[Given records]

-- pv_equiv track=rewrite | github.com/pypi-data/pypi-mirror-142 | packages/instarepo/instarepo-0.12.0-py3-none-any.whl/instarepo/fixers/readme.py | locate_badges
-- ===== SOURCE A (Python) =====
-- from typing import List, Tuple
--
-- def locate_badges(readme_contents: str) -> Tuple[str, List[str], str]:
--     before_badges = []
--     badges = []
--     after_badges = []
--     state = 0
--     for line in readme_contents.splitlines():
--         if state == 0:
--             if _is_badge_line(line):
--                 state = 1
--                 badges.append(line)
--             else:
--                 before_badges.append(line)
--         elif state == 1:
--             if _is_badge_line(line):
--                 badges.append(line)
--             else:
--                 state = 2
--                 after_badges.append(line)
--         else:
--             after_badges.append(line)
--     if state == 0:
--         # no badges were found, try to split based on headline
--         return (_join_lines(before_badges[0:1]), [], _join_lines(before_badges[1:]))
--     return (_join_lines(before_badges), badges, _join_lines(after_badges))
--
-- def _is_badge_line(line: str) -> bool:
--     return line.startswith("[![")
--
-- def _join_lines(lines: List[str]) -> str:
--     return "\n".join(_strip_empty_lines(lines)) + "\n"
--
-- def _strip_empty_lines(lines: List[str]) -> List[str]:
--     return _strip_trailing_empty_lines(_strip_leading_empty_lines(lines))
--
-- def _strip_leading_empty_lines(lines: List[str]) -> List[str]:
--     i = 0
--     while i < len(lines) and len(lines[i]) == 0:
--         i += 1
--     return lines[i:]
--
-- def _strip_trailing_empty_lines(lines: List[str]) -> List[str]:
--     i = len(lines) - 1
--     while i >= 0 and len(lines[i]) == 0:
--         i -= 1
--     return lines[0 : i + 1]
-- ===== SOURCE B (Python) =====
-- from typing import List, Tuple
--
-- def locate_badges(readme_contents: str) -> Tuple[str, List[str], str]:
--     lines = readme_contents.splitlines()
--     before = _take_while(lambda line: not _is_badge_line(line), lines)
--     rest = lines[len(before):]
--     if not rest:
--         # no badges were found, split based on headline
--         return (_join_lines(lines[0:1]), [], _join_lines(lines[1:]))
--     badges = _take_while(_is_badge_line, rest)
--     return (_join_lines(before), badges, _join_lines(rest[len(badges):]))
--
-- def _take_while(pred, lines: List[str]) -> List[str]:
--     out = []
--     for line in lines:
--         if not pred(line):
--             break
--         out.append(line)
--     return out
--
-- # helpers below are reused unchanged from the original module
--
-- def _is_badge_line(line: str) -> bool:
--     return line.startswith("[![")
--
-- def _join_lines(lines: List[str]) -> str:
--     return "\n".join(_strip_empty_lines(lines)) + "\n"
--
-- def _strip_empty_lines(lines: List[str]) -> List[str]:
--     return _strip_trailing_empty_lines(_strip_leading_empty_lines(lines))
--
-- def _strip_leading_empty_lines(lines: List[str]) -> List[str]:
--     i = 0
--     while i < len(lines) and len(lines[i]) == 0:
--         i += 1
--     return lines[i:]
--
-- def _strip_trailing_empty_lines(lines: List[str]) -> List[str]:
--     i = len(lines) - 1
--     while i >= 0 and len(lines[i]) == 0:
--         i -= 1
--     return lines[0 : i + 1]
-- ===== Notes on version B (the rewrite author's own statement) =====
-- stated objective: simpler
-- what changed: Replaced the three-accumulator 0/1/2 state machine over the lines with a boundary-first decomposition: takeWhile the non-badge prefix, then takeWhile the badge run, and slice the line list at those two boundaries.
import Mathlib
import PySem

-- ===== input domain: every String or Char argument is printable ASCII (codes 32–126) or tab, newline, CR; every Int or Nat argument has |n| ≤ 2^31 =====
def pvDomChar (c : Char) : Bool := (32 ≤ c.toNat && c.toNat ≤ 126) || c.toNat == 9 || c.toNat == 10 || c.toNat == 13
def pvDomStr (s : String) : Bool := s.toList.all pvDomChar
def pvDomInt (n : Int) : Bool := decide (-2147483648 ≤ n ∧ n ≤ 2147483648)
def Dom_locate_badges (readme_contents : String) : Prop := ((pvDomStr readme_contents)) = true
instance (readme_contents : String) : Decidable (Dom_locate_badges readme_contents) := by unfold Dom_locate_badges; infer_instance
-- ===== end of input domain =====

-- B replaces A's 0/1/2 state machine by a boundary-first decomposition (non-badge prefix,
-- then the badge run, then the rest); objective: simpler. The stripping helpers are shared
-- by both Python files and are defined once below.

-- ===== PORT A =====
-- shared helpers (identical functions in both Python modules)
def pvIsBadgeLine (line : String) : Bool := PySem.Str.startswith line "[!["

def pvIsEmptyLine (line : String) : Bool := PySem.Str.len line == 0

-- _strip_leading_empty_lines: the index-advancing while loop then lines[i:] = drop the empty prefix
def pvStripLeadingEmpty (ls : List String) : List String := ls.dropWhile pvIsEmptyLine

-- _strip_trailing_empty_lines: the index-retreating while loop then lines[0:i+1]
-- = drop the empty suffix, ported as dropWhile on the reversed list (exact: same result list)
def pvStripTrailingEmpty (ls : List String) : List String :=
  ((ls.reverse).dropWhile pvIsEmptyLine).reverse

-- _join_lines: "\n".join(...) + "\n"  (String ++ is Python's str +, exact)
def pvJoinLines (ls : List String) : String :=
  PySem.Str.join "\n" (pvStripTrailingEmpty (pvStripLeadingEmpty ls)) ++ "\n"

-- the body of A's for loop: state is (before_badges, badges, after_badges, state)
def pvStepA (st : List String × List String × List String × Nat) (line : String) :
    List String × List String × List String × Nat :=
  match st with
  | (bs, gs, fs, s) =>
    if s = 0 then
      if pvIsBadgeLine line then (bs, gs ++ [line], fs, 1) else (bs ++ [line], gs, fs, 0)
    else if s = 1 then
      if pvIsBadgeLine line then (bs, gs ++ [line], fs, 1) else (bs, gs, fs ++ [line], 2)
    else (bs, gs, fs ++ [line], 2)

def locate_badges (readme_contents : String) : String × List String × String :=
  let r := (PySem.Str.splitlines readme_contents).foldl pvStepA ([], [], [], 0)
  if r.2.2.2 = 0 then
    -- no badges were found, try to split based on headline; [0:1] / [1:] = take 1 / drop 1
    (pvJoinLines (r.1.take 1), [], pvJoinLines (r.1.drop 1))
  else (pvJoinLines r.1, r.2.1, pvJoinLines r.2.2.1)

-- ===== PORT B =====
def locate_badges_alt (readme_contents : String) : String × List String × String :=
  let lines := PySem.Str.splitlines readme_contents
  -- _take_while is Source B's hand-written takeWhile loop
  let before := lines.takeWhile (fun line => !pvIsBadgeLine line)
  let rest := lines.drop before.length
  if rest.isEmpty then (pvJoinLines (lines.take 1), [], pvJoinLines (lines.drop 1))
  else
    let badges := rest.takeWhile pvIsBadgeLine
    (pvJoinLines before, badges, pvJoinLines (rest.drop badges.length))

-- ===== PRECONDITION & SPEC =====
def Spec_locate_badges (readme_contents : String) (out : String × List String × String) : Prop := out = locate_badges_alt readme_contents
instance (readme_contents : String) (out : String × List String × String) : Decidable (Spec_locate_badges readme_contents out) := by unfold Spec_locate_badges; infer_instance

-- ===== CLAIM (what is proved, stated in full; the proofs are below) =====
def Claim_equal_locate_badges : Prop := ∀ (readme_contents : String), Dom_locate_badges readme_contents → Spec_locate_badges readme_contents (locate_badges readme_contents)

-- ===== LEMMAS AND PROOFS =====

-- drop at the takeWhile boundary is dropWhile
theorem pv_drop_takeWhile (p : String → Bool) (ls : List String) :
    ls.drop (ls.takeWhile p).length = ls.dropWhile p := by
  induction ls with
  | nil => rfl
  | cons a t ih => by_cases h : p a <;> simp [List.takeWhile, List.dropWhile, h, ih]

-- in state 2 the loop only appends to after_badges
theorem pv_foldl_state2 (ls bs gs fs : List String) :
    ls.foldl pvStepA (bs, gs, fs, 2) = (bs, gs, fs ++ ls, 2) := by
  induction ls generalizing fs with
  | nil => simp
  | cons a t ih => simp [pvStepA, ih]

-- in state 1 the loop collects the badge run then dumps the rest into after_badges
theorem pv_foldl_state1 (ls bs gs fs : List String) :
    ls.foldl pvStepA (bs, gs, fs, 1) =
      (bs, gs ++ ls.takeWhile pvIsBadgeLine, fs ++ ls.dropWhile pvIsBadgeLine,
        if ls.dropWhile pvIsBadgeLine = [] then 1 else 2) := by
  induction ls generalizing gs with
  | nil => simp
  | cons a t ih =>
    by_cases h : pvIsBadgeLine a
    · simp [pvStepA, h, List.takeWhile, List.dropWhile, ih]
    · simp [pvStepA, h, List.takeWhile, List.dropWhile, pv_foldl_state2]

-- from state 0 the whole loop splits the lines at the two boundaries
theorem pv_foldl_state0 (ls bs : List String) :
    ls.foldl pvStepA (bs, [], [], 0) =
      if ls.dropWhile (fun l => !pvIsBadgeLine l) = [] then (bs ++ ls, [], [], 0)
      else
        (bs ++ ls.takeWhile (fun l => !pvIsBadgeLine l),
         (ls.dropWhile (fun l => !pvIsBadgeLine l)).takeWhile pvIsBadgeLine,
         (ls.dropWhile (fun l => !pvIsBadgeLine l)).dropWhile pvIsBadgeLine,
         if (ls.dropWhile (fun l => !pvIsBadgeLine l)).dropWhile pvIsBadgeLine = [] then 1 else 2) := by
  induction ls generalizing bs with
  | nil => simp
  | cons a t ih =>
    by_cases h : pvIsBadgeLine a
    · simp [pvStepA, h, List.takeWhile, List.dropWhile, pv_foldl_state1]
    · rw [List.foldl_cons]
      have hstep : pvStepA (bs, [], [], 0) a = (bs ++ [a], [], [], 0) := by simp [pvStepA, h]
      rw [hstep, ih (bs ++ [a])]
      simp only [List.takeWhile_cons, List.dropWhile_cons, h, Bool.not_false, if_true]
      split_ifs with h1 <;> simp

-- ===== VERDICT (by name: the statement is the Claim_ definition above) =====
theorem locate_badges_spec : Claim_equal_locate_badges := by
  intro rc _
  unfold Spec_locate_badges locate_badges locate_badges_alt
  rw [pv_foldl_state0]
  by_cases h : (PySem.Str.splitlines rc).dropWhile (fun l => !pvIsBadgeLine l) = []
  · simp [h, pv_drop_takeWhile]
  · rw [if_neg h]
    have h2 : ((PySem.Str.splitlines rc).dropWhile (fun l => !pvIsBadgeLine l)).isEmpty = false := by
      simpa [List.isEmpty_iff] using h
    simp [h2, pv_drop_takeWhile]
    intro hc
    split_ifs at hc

[/Given records]

Your answer should consist only of the lines above between the line holding "def pvStripTrailingEmpty (ls" and the line holding "-- _take_while is", inclusive, each transcribed exactly.

def pvStripTrailingEmpty (ls : List String) : List String :=
  ((ls.reverse).dropWhile pvIsEmptyLine).reverse

-- _join_lines: "\n".join(...) + "\n"  (String ++ is Python's str +, exact)
def pvJoinLines (ls : List String) : String :=
  PySem.Str.join "\n" (pvStripTrailingEmpty (pvStripLeadingEmpty ls)) ++ "\n"

-- the body of A's for loop: state is (before_badges, badges, after_badges, state)
def pvStepA (st : List String × List String × List String × Nat) (line : String) :
    List String × List String × List String × Nat :=
  match st with
  | (bs, gs, fs, s) =>
    if s = 0 then
      if pvIsBadgeLine line then (bs, gs ++ [line], fs, 1) else (bs ++ [line], gs, fs, 0)
    else if s = 1 then
      if pvIsBadgeLine line then (bs, gs ++ [line], fs, 1) else (bs, gs, fs ++ [line], 2)
    else (bs, gs, fs ++ [line], 2)

def locate_badges (readme_contents : String) : String × List String × String :=
  let r := (PySem.Str.splitlines readme_contents).foldl pvStepA ([], [], [], 0)
  if r.2.2.2 = 0 then
    -- no badges were found, try to split based on headline; [0:1] / [1:] = take 1 / drop 1
    (pvJoinLines (r.1.take 1), [], pvJoinLines (r.1.drop 1))
  else (pvJoinLines r.1, r.2.1, pvJoinLines r.2.2.1)

-- ===== PORT B =====
def locate_badges_alt (readme_contents : String) : String × List String × String :=
  let lines := PySem.Str.splitlines readme_contents
  -- _take_while is Source B's hand-written takeWhile loop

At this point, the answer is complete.